Dataset entries
-- Opening Marker --

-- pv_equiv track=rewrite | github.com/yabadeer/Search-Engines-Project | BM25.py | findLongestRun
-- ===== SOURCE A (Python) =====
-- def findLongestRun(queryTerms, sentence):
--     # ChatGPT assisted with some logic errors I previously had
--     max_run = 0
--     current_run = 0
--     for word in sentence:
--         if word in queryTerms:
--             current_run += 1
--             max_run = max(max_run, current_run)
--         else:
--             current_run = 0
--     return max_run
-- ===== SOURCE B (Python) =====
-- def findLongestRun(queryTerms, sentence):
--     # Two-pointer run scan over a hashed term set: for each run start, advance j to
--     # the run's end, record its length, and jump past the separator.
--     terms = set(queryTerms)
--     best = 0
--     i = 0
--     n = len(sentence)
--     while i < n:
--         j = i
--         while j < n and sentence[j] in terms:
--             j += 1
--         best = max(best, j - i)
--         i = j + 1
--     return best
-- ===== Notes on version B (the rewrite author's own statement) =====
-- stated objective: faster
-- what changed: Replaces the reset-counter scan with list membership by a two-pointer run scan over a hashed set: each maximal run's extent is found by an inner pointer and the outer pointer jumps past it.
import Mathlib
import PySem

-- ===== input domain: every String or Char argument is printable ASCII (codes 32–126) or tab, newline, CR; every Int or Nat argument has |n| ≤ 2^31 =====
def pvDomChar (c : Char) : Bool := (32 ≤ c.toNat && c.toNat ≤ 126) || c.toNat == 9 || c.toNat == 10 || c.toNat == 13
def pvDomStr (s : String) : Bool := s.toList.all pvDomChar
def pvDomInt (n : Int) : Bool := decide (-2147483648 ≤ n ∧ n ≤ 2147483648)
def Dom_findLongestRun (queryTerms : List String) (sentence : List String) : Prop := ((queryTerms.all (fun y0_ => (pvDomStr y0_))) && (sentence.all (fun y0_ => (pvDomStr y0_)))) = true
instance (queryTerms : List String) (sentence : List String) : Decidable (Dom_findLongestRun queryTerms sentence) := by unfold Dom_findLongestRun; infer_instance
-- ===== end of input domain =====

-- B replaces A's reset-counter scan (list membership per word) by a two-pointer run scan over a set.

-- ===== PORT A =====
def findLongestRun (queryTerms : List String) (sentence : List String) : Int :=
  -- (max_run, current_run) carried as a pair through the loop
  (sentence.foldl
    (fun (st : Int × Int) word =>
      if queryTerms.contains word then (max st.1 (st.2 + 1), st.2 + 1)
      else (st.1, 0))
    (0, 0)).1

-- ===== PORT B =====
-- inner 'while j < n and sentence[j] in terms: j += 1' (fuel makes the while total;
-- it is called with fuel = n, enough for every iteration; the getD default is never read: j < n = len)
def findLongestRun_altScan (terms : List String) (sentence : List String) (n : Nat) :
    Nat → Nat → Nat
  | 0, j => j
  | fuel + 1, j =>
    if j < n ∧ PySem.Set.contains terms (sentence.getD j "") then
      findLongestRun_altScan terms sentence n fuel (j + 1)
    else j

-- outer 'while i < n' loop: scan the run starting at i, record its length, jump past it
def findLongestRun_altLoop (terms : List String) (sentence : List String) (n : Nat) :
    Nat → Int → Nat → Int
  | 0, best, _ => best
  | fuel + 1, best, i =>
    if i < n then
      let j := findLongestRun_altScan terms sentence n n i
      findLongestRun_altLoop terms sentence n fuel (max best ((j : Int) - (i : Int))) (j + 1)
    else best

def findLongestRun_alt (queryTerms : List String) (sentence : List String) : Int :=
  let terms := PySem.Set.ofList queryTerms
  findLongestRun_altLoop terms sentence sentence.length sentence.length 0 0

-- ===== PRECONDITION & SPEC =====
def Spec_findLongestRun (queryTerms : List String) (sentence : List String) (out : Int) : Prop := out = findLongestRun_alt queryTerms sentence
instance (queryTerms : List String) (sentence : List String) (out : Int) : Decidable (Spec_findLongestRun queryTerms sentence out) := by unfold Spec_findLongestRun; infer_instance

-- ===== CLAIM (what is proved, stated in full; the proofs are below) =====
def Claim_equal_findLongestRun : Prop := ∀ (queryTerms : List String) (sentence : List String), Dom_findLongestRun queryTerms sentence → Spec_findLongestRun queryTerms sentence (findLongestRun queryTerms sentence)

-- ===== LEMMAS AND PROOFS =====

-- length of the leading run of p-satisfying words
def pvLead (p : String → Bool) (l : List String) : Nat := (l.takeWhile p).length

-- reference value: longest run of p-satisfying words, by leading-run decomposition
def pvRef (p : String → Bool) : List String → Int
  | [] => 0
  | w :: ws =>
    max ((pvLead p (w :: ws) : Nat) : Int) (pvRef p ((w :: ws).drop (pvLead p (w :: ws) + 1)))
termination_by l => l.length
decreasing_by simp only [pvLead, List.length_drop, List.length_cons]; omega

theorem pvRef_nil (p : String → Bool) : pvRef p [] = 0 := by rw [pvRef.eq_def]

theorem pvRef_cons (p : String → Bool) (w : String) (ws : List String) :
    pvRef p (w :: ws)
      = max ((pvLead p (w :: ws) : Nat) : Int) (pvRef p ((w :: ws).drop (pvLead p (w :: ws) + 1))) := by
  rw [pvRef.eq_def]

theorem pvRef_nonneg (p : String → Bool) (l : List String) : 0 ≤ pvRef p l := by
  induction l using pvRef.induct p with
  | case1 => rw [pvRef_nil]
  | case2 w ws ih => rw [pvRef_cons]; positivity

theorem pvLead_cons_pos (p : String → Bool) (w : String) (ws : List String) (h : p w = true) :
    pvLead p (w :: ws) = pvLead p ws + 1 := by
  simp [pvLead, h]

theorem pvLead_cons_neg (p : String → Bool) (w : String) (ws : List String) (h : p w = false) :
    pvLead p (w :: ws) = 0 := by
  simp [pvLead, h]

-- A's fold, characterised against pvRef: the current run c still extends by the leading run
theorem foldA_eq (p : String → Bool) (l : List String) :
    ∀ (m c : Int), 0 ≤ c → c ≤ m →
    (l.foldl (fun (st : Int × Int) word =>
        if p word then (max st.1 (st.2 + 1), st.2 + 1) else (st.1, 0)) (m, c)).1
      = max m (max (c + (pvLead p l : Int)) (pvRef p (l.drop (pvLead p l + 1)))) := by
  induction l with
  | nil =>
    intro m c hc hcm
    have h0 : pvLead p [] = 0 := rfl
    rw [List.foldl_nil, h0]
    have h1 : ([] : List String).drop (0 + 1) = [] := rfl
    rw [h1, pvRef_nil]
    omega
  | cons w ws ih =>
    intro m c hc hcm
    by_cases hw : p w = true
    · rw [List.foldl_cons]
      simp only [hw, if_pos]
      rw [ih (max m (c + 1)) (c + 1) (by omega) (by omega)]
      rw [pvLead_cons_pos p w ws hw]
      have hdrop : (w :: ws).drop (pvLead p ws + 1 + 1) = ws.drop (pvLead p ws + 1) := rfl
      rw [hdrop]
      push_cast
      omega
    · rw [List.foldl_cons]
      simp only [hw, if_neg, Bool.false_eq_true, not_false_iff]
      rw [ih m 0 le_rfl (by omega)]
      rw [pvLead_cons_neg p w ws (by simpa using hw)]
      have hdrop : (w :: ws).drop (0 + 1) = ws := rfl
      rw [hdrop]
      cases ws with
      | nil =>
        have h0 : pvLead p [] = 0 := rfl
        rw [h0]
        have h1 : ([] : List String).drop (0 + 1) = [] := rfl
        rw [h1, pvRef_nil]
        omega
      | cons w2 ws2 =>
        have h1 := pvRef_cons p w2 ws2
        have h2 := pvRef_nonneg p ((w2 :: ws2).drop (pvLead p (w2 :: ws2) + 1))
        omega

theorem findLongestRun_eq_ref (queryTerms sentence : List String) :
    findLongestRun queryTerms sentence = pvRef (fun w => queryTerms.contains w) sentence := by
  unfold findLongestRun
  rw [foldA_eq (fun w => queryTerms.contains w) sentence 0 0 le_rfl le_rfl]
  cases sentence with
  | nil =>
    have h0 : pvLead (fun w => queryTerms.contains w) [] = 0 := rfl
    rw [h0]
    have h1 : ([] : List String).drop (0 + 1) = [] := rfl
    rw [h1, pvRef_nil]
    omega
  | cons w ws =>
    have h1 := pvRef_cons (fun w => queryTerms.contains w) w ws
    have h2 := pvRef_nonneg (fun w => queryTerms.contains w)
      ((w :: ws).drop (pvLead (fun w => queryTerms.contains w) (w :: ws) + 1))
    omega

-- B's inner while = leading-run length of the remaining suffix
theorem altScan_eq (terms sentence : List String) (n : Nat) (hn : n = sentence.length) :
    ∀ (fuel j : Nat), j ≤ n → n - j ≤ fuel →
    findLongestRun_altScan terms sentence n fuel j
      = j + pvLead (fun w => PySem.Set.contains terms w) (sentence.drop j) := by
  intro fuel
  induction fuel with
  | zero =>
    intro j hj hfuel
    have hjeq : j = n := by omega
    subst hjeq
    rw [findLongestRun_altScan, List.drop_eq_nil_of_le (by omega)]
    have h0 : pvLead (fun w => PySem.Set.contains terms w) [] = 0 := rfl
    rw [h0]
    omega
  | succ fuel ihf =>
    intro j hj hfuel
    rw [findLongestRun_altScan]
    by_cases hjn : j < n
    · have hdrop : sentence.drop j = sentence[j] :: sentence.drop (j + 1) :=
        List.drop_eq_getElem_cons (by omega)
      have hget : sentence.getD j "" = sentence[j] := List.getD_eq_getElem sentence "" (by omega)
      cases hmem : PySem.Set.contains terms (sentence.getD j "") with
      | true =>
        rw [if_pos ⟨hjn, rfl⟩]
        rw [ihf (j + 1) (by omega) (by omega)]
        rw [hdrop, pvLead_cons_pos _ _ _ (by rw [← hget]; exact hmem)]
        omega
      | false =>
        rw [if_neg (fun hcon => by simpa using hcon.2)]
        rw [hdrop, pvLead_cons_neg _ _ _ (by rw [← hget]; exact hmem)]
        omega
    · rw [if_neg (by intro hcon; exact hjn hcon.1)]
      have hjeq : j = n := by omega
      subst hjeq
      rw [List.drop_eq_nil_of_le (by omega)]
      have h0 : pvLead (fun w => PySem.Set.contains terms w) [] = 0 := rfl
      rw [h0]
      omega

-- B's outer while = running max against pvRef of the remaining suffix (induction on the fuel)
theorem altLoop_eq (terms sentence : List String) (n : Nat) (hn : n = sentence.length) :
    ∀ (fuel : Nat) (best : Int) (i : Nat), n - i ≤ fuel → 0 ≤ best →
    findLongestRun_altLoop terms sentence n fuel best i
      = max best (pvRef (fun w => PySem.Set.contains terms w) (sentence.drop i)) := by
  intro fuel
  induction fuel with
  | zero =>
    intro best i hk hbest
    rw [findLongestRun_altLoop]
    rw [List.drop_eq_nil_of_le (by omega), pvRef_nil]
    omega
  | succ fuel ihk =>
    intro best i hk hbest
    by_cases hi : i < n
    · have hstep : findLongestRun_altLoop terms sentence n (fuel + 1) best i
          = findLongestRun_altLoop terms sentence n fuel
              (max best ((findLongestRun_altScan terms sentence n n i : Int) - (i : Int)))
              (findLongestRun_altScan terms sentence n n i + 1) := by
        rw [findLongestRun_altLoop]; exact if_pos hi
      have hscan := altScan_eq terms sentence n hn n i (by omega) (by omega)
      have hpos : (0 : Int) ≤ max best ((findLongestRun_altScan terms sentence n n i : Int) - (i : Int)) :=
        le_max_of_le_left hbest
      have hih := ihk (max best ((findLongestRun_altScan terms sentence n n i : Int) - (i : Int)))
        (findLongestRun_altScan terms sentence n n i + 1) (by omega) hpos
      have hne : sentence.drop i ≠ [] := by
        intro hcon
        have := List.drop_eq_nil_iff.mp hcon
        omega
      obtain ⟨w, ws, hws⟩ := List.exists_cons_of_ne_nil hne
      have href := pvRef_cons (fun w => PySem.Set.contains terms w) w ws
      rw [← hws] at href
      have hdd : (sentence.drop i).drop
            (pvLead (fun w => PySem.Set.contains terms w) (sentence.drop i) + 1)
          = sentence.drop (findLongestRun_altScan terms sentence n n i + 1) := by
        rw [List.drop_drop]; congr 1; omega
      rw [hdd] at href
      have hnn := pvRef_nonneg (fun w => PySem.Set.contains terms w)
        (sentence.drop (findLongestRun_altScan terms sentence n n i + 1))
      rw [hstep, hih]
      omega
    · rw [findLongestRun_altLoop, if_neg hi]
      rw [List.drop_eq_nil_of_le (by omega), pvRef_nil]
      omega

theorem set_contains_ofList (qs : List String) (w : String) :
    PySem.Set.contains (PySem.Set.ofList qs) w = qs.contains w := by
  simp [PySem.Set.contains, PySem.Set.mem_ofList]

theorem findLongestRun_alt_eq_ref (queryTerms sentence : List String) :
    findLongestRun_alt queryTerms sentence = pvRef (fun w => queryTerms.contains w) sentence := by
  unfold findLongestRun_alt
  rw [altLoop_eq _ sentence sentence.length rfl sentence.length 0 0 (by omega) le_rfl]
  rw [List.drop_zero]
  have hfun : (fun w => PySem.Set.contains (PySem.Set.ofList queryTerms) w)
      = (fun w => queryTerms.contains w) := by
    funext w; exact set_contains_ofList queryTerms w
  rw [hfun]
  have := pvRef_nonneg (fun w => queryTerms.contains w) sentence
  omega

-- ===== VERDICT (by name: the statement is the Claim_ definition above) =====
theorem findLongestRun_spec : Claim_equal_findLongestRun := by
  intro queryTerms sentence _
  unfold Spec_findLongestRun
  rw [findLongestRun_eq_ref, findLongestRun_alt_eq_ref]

-- Closing Marker --

- [REQUIRED WORK]: Go through the records and report each line that contains "hfun".

- [YOUR RESPONSE]:
  have hfun : (fun w => PySem.Set.contains (PySem.Set.ofList queryTerms) w)
  rw [hfun]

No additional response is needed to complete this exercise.